Togo landscape © Jurgen

Wedged between Benin and Ghana, and bordered by Burkina Faso in the north, the skinny West African country of Togo is an intriguing and largely undiscovered destination. Though small in size, the country's length allows it to straddle an incredibly diverse range of environments. Savannahs and rolling hills contrast with sandy beaches, and lush rainforests compete with lakes and swamp plains. Add to this the interesting and diverse local peoples, a rocky political climate and a varied colonial history, Togo is indeed a fascinating and complex destination.

Togo's history is characterised by political unrest and instability, caused by the 38-year long dictatorship of President Étienne Gnassingbe Eyadema, whose autocratic reign ended only with his death in early 2005. In an undemocratic and nepotistic move, Faure Gnassingbe, son of the former president, was instated as Togo's leader, despite a major outcry both locally and internationally. Amidst the political turmoil, thousands fled to neighbouring Ghana and Benin and remain there as refugees.

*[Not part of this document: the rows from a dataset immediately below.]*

lemma perquery (a : List Int) (qs : List (Int × Int)) (hD : ¬ D_solution a qs)
    (q : Int × Int) (hq : q ∈ qs)
    (hPre : (0 <= q.1 ∧ 0 <= q.2 ∧ (q.2 <= q.1 ∨ q.2 <= (a.length : Int))) ∨
            (q.1 < 0 ∧ q.2 <= q.1) ∨
            (0 <= q.1 ∧ q.2 < 0 ∧ ((a.length : Int) + q.2 <= 0 ∨ (a.length : Int) + q.2 <= q.1))) :
    queryLoop (buildTree a) (2*a.length + 2) (q.1 + (a.length : Int)) (q.2 + (a.length : Int)) 0
      = max 0 (PySem.List.maxD (PySem.List.slice a (some q.1) (some q.2)) (fun x => x) 0) := by
  obtain ⟨ql, qh⟩ := q
  dsimp only at hPre ⊢
  by_cases hlh : qh <= ql
  · obtain ⟨h1, h2⟩ := perquery_zero a ql qh hlh hPre
    rw [h1, h2]
  · have hrange : 0 <= ql ∧ qh <= (a.length:Int) := by
      rcases hPre with ⟨h1,h2,h3⟩ | ⟨h1,h2⟩ | ⟨h1,h2,h3⟩ <;> omega
    set l0 := ql.toNat with hl0
    set h0 := qh.toNat with hh0def
    have hcast1 : ql + (a.length:Int) = ((l0 + a.length : Nat):Int) := by omega
    have hcast2 : qh + (a.length:Int) = ((h0 + a.length : Nat):Int) := by omega
    rw [hcast1, hcast2, queryB_val a ql qh (by omega) (by omega) (by omega)]
    obtain ⟨C', hsub, heq, hdisj⟩ := queryA_init a l0 h0 (by omega) (by omega)
    rcases hdisj with hbad | hCT
    · obtain ⟨hl00, hh0n, hn2, k', hpow⟩ := hbad
      have hq0 : ql = 0 := by omega
      have hqn : qh = (a.length:Int) := by omega
      have hnotpos : ¬ ∃ x ∈ a, 0 < x := by
        intro hex
        apply hD
        refine ⟨⟨hn2, by rw [hpow, Nat.log2_two_pow]⟩, ?_, hex⟩
        rw [hq0, hqn] at hq
        exact hq
      have hall : ∀ x ∈ a, x <= 0 := by
        intro x hx
        by_contra hpos
        exact hnotpos ⟨x, hx, by omega⟩
      have hzero : ∀ (S : Finset Nat), S ⊆ Finset.Ico l0 h0 → S.sup (gnat a) = 0 := by
        intro S hS
        refine Nat.le_zero.1 (Finset.sup_le ?_)
        intro p hp
        have hpn : p < a.length := by
          have := hS hp
          rw [Finset.mem_Ico] at this
          omega
        have hmem : a.getD p 0 ∈ a := by
          rw [List.getD_eq_getElem?_getD, List.getElem?_eq_getElem hpn, Option.getD_some]
          exact List.getElem_mem _
        have := hall _ hmem
        rw [gnat]
        omega
      rw [heq, hzero C' hsub, hzero (Finset.Ico l0 h0) (fun x hx => hx)]
    · rw [heq, hCT]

The political climate notwithstanding, there is much of interest to explore. The country's capital, Lomé, is in the south, situated on the country's sliver of coast on the Gulf of Guinea. Remnants of its German, Portuguese and British heritage are evident, with several colonial buildings, including the German Cathedral, nestling side-by-side with bustling traditional markets.

It is worth moving further inland, however, to explore the Togo that lies beyond its main city. Cascading waterfalls, lush tropical rainforest, traditional villages, game viewing and more can be found outside the capital. Boating and fishing on Lake Togo is very popular; as are hikes up Agou peak, Togo's highest point at 3,000 feet (914m); and visits to the UNESCO World Heritage Site of Tamberma mud tower-houses in Koutammakou and various art and craft centres countrywide.

Part of the magic of the Togolese Republic comes from its 37 ethnic tribes, and visitors may be lucky enough to see one of the many traditional festivals that take place throughout the year, celebrating the culture and spirituality of the people in an interesting and varied environment. It may be small and off the beaten track, but Togo has plenty to offer.